Neuron Behav Data Anal Theory. 2020;3(5). Epub 2020 Jul 21.
4
The Neuroanatomical Ultrastructure and Function of a Biological Ring Attractor.生物环吸引子的神经解剖超微结构和功能。
Neuron. 2020 Oct 14;108(1):145-163.e10. doi: 10.1016/j.neuron.2020.08.006. Epub 2020 Sep 10.
5
SPARC enables genetic manipulation of precise proportions of cells.SPARC 可实现精确比例细胞的基因操作。
Nat Neurosci. 2020 Sep;23(9):1168-1175. doi: 10.1038/s41593-020-0668-9. Epub 2020 Jul 20.
6
Generation of stable heading representations in diverse visual scenes.在不同视觉场景中生成稳定的标题表示。
Nature. 2019 Dec;576(7785):126-131. doi: 10.1038/s41586-019-1767-1. Epub 2019 Nov 20.
7
Sensorimotor experience remaps visual input to a heading-direction network.感觉运动经验将视觉输入重新映射到朝向方向网络。

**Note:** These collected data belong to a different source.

-- pv_equiv track=rewrite | github.com/jeironpro/coding-bat | coding-bat-python/calentamiento2.py | string_splosion
-- ===== SOURCE A (Python) =====
-- def string_splosion(cadena):
--     nueva_cadena = ""
--
--     contador = 1
--     for i in range(len(cadena)):
--         for j in range(0, contador, 1):
--             nueva_cadena += cadena[j]
--         contador += 1
--     return nueva_cadena
-- ===== SOURCE B (Python) =====
-- def string_splosion(cadena):
--     return ''.join(cadena[:i+1] for i in range(len(cadena)))
-- ===== Notes on version B (the rewrite author's own statement) =====
-- stated objective: idiomatic
-- what changed: Replaces the nested per-character concatenation loop (with a manually maintained counter) by a single join over whole-prefix slices.
import Mathlib
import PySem

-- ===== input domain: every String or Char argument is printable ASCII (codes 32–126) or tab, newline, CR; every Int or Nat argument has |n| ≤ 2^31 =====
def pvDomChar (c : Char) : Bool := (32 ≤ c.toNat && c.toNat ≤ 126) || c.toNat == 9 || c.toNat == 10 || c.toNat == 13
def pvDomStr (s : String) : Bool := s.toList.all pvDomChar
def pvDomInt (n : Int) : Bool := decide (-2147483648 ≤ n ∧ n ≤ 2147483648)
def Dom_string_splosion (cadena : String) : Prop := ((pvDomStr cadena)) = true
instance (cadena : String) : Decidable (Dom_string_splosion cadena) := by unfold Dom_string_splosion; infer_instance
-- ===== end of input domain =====

-- B replaces A's nested per-character loop by one join over whole-prefix slices (idiomatic).


-- ===== PORT A =====
-- nested loop: for i in range(len), inner loop copies cadena[0..contador); contador starts at 1.
-- cadena[j] is ported as (pyGet? …).toList appended — j is always in range, so this is exact.
def string_splosion (cadena : String) : String :=
  let cs := cadena.toList
  let r := (PySem.List.pyRange 0 (cs.length : Int) 1).foldl
    (fun (st : List Char × Int) _i =>
      ((PySem.List.pyRange 0 st.2 1).foldl
        (fun acc j => acc ++ (PySem.List.pyGet? cs j).toList) st.1,
       st.2 + 1))
    ([], 1)
  String.ofList r.1

-- ===== PORT B =====
-- ''.join(cadena[:i+1] for i in range(len(cadena))); the slice [:i+1] is List.take (i+1).
def string_splosion_alt (cadena : String) : String :=
  let cs := cadena.toList
  String.ofList (((List.range cs.length).map (fun i => cs.take (i + 1))).flatten)

-- ===== PRECONDITION & SPEC =====
def Spec_string_splosion (cadena : String) (out : String) : Prop := out = string_splosion_alt cadena
instance (cadena : String) (out : String) : Decidable (Spec_string_splosion cadena out) := by unfold Spec_string_splosion; infer_instance

-- ===== CLAIM (what is proved, stated in full; the proofs are below) =====
def Claim_equal_string_splosion : Prop := ∀ (cadena : String), Dom_string_splosion cadena → Spec_string_splosion cadena (string_splosion cadena)

-- ===== LEMMAS AND PROOFS =====

-- inner loop: copying cadena[0..k) onto acc is acc ++ cs.take k
lemma pv_inner (cs : List Char) (k : Nat) (acc : List Char) :
    (PySem.List.pyRange 0 (k : Int) 1).foldl
      (fun acc j => acc ++ (PySem.List.pyGet? cs j).toList) acc = acc ++ cs.take k := by
  induction k generalizing acc with
  | zero => simp
  | succ k ih =>
    have h : ((k : Int) + 1) = (((k + 1 : Nat)) : Int) := by push_cast; ring
    rw [← h, PySem.List.pyRange_one_succ_right (by positivity), List.foldl_append, ih]
    simp [List.take_add_one]

-- outer loop invariant: processing m indices starting at t with contador = t+1 appends the prefixes t..t+m-1
lemma pv_outer (cs : List Char) (m : Nat) : ∀ (t : Nat) (acc : List Char),
    (PySem.List.pyRange (t : Int) ((t + m : Nat) : Int) 1).foldl
      (fun (st : List Char × Int) _i =>
        ((PySem.List.pyRange 0 st.2 1).foldl
          (fun acc j => acc ++ (PySem.List.pyGet? cs j).toList) st.1,
         st.2 + 1))
      (acc, (t : Int) + 1)
    = (acc ++ ((List.range' t m).map (fun i => cs.take (i + 1))).flatten, ((t + m : Nat) : Int) + 1) := by
  induction m with
  | zero =>
    intro t acc
    simp [PySem.List.pyRange_one_eq_nil le_rfl]
  | succ m ih =>
    intro t acc
    have hcons : PySem.List.pyRange (t : Int) ((t + (m + 1) : Nat) : Int) 1
        = (t : Int) :: PySem.List.pyRange (((t + 1 : Nat)) : Int) ((t + 1 + m : Nat) : Int) 1 := by
      rw [PySem.List.pyRange_one_cons (by push_cast; omega)]
      congr 1
      push_cast
      ring_nf
    rw [hcons, List.foldl_cons]
    have h1 : ((t : Int) + 1) = (((t + 1 : Nat)) : Int) := by push_cast; ring
    simp only [h1, pv_inner cs (t + 1)]
    rw [ih (t + 1) (acc ++ cs.take (t + 1))]
    refine Prod.ext ?_ ?_
    · rw [List.range'_succ]
      simp [List.append_assoc]
    · push_cast; omega

-- ===== VERDICT (by name: the statement is the Claim_ definition above) =====
theorem string_splosion_spec : Claim_equal_string_splosion := by
  intro cadena _
  unfold Spec_string_splosion string_splosion string_splosion_alt
  have h := pv_outer cadena.toList cadena.toList.length 0 []
  simp only [Nat.cast_zero, zero_add] at h
  simp only [h, List.nil_append, List.range_eq_range']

Nature. 2019 Dec;576(7785):121-125. doi: 10.1038/s41586-019-1772-4. Epub 2019 Nov 20.
8
A neural heading estimate is compared with an internal goal to guide oriented navigation.神经航向估计与内部目标进行比较,以指导有向导航。
Nat Neurosci. 2019 Sep;22(9):1460-1468. doi: 10.1038/s41593-019-0444-x. Epub 2019 Jul 22.
9
Action-based attention in .基于动作的注意力.
J Neurophysiol. 2019 Jun 1;121(6):2428-2432. doi: 10.1152/jn.00164.2019. Epub 2019 May 1.
10
What, If, and When to Move: Basal Ganglia Circuits and Self-Paced Action Initiation.何时、何地、为何行动:基底神经节回路与自我启动的动作。
Annu Rev Neurosci. 2019 Jul 8;42:459-483. doi: 10.1146/annurev-neuro-072116-031033. Epub 2019 Apr 24.